“She was the Stabbingest Woman I ever Seen”: Uncle Jessie White’s Story and stories
By Dr. Barry Lee Pearson
Jessie Lee White (1920-2008), AKA Uncle Jessie, was born and raised near Terry, Mississippi. His father was a cotton field forman and had him in the fields at a young age. Moving to Jackson around age 20, he worked various government jobs on a road crew and at a sawmill before trying his hand at gambling. In Jackson he was mentored by pianist Johnny Jones, and briefly played the local club and jook circuit. He claims he dropped music in 1940, moved to Detroit in 1950, and slowly resumed playing with the Butler Twins and other Detroit artists circa 1965, becoming a mainstay in the Detroit blues revival community. Clarence Butler was also in attendance at this interview in Lansing, Michigan, September 14, 1999.

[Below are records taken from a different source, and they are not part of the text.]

-- pv_equiv track=rewrite | github.com/abcd-EGH/srnn-ae | srnn_ae/utils.py | find_anomaly_windows
-- ===== SOURCE A (Python) =====
-- def find_anomaly_windows(labels, anomaly_label=-1):
--     """
--     Find contiguous anomaly windows in the label array.
--     """
--     windows = []
--     in_anomaly = False
--     start = 0
--
--     for i, label in enumerate(labels):
--         if label == anomaly_label and not in_anomaly:
--             in_anomaly = True
--             start = i
--         elif label != anomaly_label and in_anomaly:
--             in_anomaly = False
--             end = i - 1
--             windows.append((start, end))
--
--     if in_anomaly:
--         windows.append((start, len(labels) - 1))
--
--     return windows
-- ===== SOURCE B (Python) =====
-- def find_anomaly_windows(labels, anomaly_label=-1):
--     """
--     Find contiguous anomaly windows in the label array.
--     Run-scanning: consume maximal runs of equal key (== anomaly_label) at once.
--     """
--     windows = []
--     n = len(labels)
--     i = 0
--     while i < n:
--         key = labels[i] == anomaly_label
--         j = i + 1
--         while j < n and (labels[j] == anomaly_label) == key:
--             j += 1
--         if key:
--             windows.append((i, j - 1))
--         i = j
--     return windows
-- ===== Notes on version B (the rewrite author's own statement) =====
-- stated objective: alternative
-- what changed: Replaced A's per-element in_anomaly/start flag machine with a run-scanning loop that consumes each maximal run of equal key (label == anomaly_label) at once and emits (run_start, run_end) for anomaly runs.
import Mathlib
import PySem

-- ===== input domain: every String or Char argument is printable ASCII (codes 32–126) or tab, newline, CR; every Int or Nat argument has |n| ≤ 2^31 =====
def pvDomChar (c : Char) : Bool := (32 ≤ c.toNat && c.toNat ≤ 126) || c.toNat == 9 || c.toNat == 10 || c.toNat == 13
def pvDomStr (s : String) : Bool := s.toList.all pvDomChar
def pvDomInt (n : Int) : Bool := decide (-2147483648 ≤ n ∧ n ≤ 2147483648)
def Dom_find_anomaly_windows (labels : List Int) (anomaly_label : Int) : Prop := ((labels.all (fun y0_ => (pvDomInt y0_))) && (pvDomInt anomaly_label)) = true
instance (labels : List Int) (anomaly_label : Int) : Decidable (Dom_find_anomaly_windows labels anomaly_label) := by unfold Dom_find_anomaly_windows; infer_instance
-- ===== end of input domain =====

-- B replaces A's in_anomaly/start flag machine by a run-scanning loop that consumes
-- each maximal run of equal key (label == anomaly_label) at once (alternative decomposition).

-- ===== PORT A =====
-- the loop body of A (the if/elif over (windows, in_anomaly, start))
def stepA (a : Int) (st : List (Int × Int) × Bool × Int) (p : Int × Int) :
    List (Int × Int) × Bool × Int :=
  if p.2 = a ∧ st.2.1 = false then (st.1, true, p.1)
  else if p.2 ≠ a ∧ st.2.1 = true then (st.1 ++ [(st.2.2, p.1 - 1)], false, st.2.2)
  else st

def find_anomaly_windows (labels : List Int) (anomaly_label : Int) : List (Int × Int) :=
  let st := (PySem.List.enumerate labels).foldl (stepA anomaly_label) ([], false, 0)
  if st.2.1 then st.1 ++ [(st.2.2, (labels.length : Int) - 1)] else st.1

-- ===== PORT B =====
-- B's outer while-loop: the current suffix of labels together with its start index idx;
-- the inner `while j < n and …` scan is the takeWhile/dropWhile split of the suffix.
def runScan (labels : List Int) (a : Int) (idx : Int) : List (Int × Int) :=
  match labels with
  | [] => []
  | x :: xs =>
    let key := decide (x = a)
    let run := xs.takeWhile (fun y => decide (y = a) == key)
    let rest := xs.dropWhile (fun y => decide (y = a) == key)
    let j : Int := idx + 1 + run.length
    let tail := runScan rest a j
    if key then (idx, j - 1) :: tail else tail
termination_by labels.length
decreasing_by
  simpa [Nat.lt_succ_iff] using List.length_dropWhile_le (fun y => decide (y = a) == decide (x = a)) xs

def find_anomaly_windows_alt (labels : List Int) (anomaly_label : Int) : List (Int × Int) :=
  runScan labels anomaly_label 0

-- ===== PRECONDITION & SPEC =====
def Spec_find_anomaly_windows (labels : List Int) (anomaly_label : Int) (out : List (Int × Int)) : Prop := out = find_anomaly_windows_alt labels anomaly_label
instance (labels : List Int) (anomaly_label : Int) (out : List (Int × Int)) : Decidable (Spec_find_anomaly_windows labels anomaly_label out) := by unfold Spec_find_anomaly_windows; infer_instance

-- ===== CLAIM (what is proved, stated in full; the proofs are below) =====
def Claim_equal_find_anomaly_windows : Prop := ∀ (labels : List Int) (anomaly_label : Int), Dom_find_anomaly_windows labels anomaly_label → Spec_find_anomaly_windows labels anomaly_label (find_anomaly_windows labels anomaly_label)

-- ===== LEMMAS AND PROOFS =====
-- A's final "if in_anomaly: close trailing window" step, factored over an arbitrary end index
def finishA (st : List (Int × Int) × Bool × Int) (e : Int) : List (Int × Int) :=
  if st.2.1 then st.1 ++ [(st.2.2, e)] else st.1

-- skipping one non-anomaly element is absorbed by the run scan
lemma runScan_skip (a x : Int) (xs : List Int) (n : Int) (hx : ¬ x = a) :
    runScan (x :: xs) a n = runScan xs a (n + 1) := by
  cases xs with
  | nil => simp [runScan, hx]
  | cons y ys =>
    by_cases hy : y = a
    · simp [runScan, hx, hy]
    · simp only [runScan, List.takeWhile_cons, List.dropWhile_cons]
      simp [hx, hy]
      congr 1
      ring

lemma key_lemma (a : Int) (l : List Int) : ∀ (n : Int) (acc : List (Int × Int)) (b : Bool) (s : Int),
    finishA ((PySem.List.enumerate l n).foldl (stepA a) (acc, b, s)) (n + l.length - 1)
      = acc ++ (if b then
          (s, n + ((l.takeWhile (fun y => decide (y = a))).length : Int) - 1)
            :: runScan (l.dropWhile (fun y => decide (y = a))) a (n + ((l.takeWhile (fun y => decide (y = a))).length : Int))
        else runScan l a n) := by
  induction l with
  | nil =>
    intro n acc b s
    cases b <;> simp [finishA, runScan, PySem.List.enumerate]
  | cons x xs ih =>
    intro n acc b s
    rw [PySem.List.enumerate_cons, List.foldl_cons]
    have he : (n + ((x :: xs).length : Int) - 1) = ((n + 1) + (xs.length : Int) - 1) := by
      push_cast [List.length_cons]; ring
    rw [he]
    by_cases hx : x = a <;> cases b
    · -- x = a, b = false: enter anomaly
      have hstep : stepA a (acc, false, s) (n, x) = (acc, true, n) := by
        simp [stepA, hx]
      rw [hstep, ih (n + 1) acc true n]
      simp [runScan, hx]
    · -- x = a, b = true: stay in anomaly
      have hstep : stepA a (acc, true, s) (n, x) = (acc, true, s) := by
        simp [stepA, hx]
      rw [hstep, ih (n + 1) acc true s]
      simp only [hx, List.takeWhile_cons, List.dropWhile_cons, decide_true, if_true,
        List.length_cons]
      push_cast
      ring_nf
    · -- x ≠ a, b = false: stay outside
      have hstep : stepA a (acc, false, s) (n, x) = (acc, false, s) := by
        simp [stepA, hx]
      rw [hstep, ih (n + 1) acc false s]
      simp [runScan_skip a x xs n hx]
    · -- x ≠ a, b = true: close window
      have hstep : stepA a (acc, true, s) (n, x) = (acc ++ [(s, n - 1)], false, s) := by
        simp [stepA, hx]
      rw [hstep, ih (n + 1) (acc ++ [(s, n - 1)]) false s]
      simp [hx, runScan_skip a x xs n hx]

-- ===== VERDICT (by name: the statement is the Claim_ definition above) =====
theorem find_anomaly_windows_spec : Claim_equal_find_anomaly_windows := by
  intro l a _
  show find_anomaly_windows l a = find_anomaly_windows_alt l a
  have h := key_lemma a l 0 [] false 0
  simp only [zero_add] at h
  simpa [find_anomaly_windows, find_anomaly_windows_alt, finishA] using h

“I worked 68 years. Work. My daddy had me in the field. I was born in 1920, and my daddy had me in the field picking cotton when I was five years old.

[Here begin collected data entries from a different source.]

-- B's stack loop folds stepS over the worklist ------------------------------
theorem pvG (g : List (List Int)) :
    ∀ (N : Nat) (l st : List (Int × Int)) (v : List (List Bool)) (a : Int) (f : Nat),
      (∀ p ∈ l, InR g p) → (∀ p ∈ st, InR g p) → Shape v g.length (g.headD []).length →
      l.length + 5 * fc v ≤ N → (l ++ st).length + 5 * fc v ≤ f →
      loopB g f (l ++ st) v a
        = loopB g f st (List.foldl (stepS g) (a, v) l).2 (List.foldl (stepS g) (a, v) l).1 := by
  intro N
  induction N with
  | zero =>
    intro l st v a f hl hst hs hN hf
    have : l = [] := by
      cases l with
      | nil => rfl
      | cons p t => simp at hN
    subst this
    rfl
  | succ N ih =>
    intro l st v a f hl hst hs hN hf
    match l with
    | [] => rfl
    | (r, c) :: l' =>
      have hin : InR g (r, c) := hl _ (List.mem_cons_self ..)
      obtain ⟨k, rfl⟩ : ∃ k, f = k + 1 := ⟨f - 1, by simp at hf; omega⟩
      rw [List.cons_append, pvLoopB_cons]
      by_cases hv : matGet v r c
      · rw [if_pos hv]
        have hq : List.foldl (stepS g) (a, v) ((r, c) :: l')
            = List.foldl (stepS g) (a, v) l' := by
          rw [List.foldl_cons]
          have : stepS g (a, v) (r, c) = (a, v) := by unfold stepS; rw [if_pos hv]
          rw [this]
        rw [hq]
        have hmain := ih l' st v a k (fun p hp => hl _ (List.mem_cons_of_mem _ hp)) hst hs
          (by simp at hN; omega) (by simp at hf ⊢; omega)
        rw [hmain]
        obtain ⟨hqs, hqfc⟩ := pvStepS_facts g l' a v
          (fun p hp => hl _ (List.mem_cons_of_mem _ hp)) hs
        exact pvB1 g (st.length + 5 * fc v) st _ _ k (k + 1) hst hqs
          (by omega) (by simp at hf; omega) (by simp at hf; omega)
      · rw [if_neg hv]
        have hun : matGet v r c = false := by
          cases hmg : matGet v r c
          · rfl
          · exact absurd hmg hv
        obtain ⟨hr, hc⟩ := pvBounds g v hs (r, c) hin
        have hfc1 : fc (matSet v r c) + 1 = fc v := pvFc_matSet_eq v r c hr hc hun
        set ps := (([(r, c-1), (r, c+1), (r-1, c), (r+1, c)] : List (Int × Int)).filter
            (pushP g (matSet v r c))).reverse with hps
        have hlenps : ps.length ≤ 4 := by
          rw [hps, List.length_reverse]
          calc _ ≤ ([(r, c-1), (r, c+1), (r-1, c), (r+1, c)] : List (Int × Int)).length :=
            List.length_filter_le _ _
          _ = 4 := rfl
        have hpsin : ∀ p ∈ ps, InR g p := by
          intro p hp
          exact (pvPushP_spec g _ p (List.mem_filter.1 (List.mem_reverse.1 hp)).2).1
        rw [← List.append_assoc]
        have hmain := ih (ps ++ l') st (matSet v r c) (a + 1) k
          (by
            intro p hp
            rcases List.mem_append.1 hp with hp | hp
            · exact hpsin _ hp
            · exact hl _ (List.mem_cons_of_mem _ hp))
          hst (pvShape_matSet v r c _ _ hs)
          (by simp at hN ⊢; omega)
          (by simp at hf ⊢; omega)
        rw [hmain, List.foldl_append]
        have hseed : List.foldl (stepS g) (a + 1, matSet v r c) ps
            = stepS g (a, v) (r, c) := by
          rw [hps, ← pvCorr g r c v hs hin hun a]
          unfold stepS
          rw [if_neg hv]
        have hrw : List.foldl (stepS g) (a, v) ((r, c) :: l')
            = List.foldl (stepS g) (stepS g (a, v) (r, c)) l' := rfl
        rw [hseed, ← hrw]
        obtain ⟨hqs, hqfc⟩ := pvStepS_facts g ((r, c) :: l') a v hl hs
        exact pvB1 g (st.length + 5 * fc v) st _ _ k (k + 1) hst hqs
          (by omega) (by simp at hf; omega) (by simp at hf; omega)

My grandkids, they don’t know what a field is. The older I got the bigger the sack he put on me. That’s the way I come up. He learned me how to pick cotton by telling me ‘if you pick 150 pounds, you can knock off.’ I got so I could pick that by 12 o’clock: 150 pounds of cotton. So that was my life coming up, we working in the cotton fields. We would be singing out there in the fields during all that and when we get through, when we come out the field we’d get the guitars and harmonicas and get us a tin tub and make us a drum. That’s what we had, you know there’s always some kind of way you can do something. You know, when you don’t know nothing else. We didn’t know nothing else because, see, I was raised up in the country. I wasn’t raised up around in town. We had to figure out everything for ourselves, you know, like I was in the country we lived about five miles from the little old town what I was raised up in, Terry, Mississippi. When I got older I went to plowing a mule. That’s what I was doing, plowing a mule in 1937. I was plowing a mule. I tell you I was getting 50 cents a day plowing them from can to can’t – that means when you can see until you can’t see. That’s what we call plowing from can to can’t. Plow them all day long and get out of there at night. Well, I was young then. It didn’t bother me. That’s right, I was making $2.50 a week. My kids tell me: Now, Daddy, I wouldn’t have done that. I say: Yes, you would have worked for that. You’d been glad to work for that $2.50 a week. That’s right. Because see back at that time, I wasn’t getting but $5 a night for blowing harp. But that was good money though, because I was making $2.50 a week working. I wasn’t getting but 50 cents a day back in 1937, and all them years. That’s all. See, wages was cheap. I was making $2.50 working a week and I was getting $5 to blow the harmonica. That’s all I was getting. But that sounds like good money back at that time, though – $5.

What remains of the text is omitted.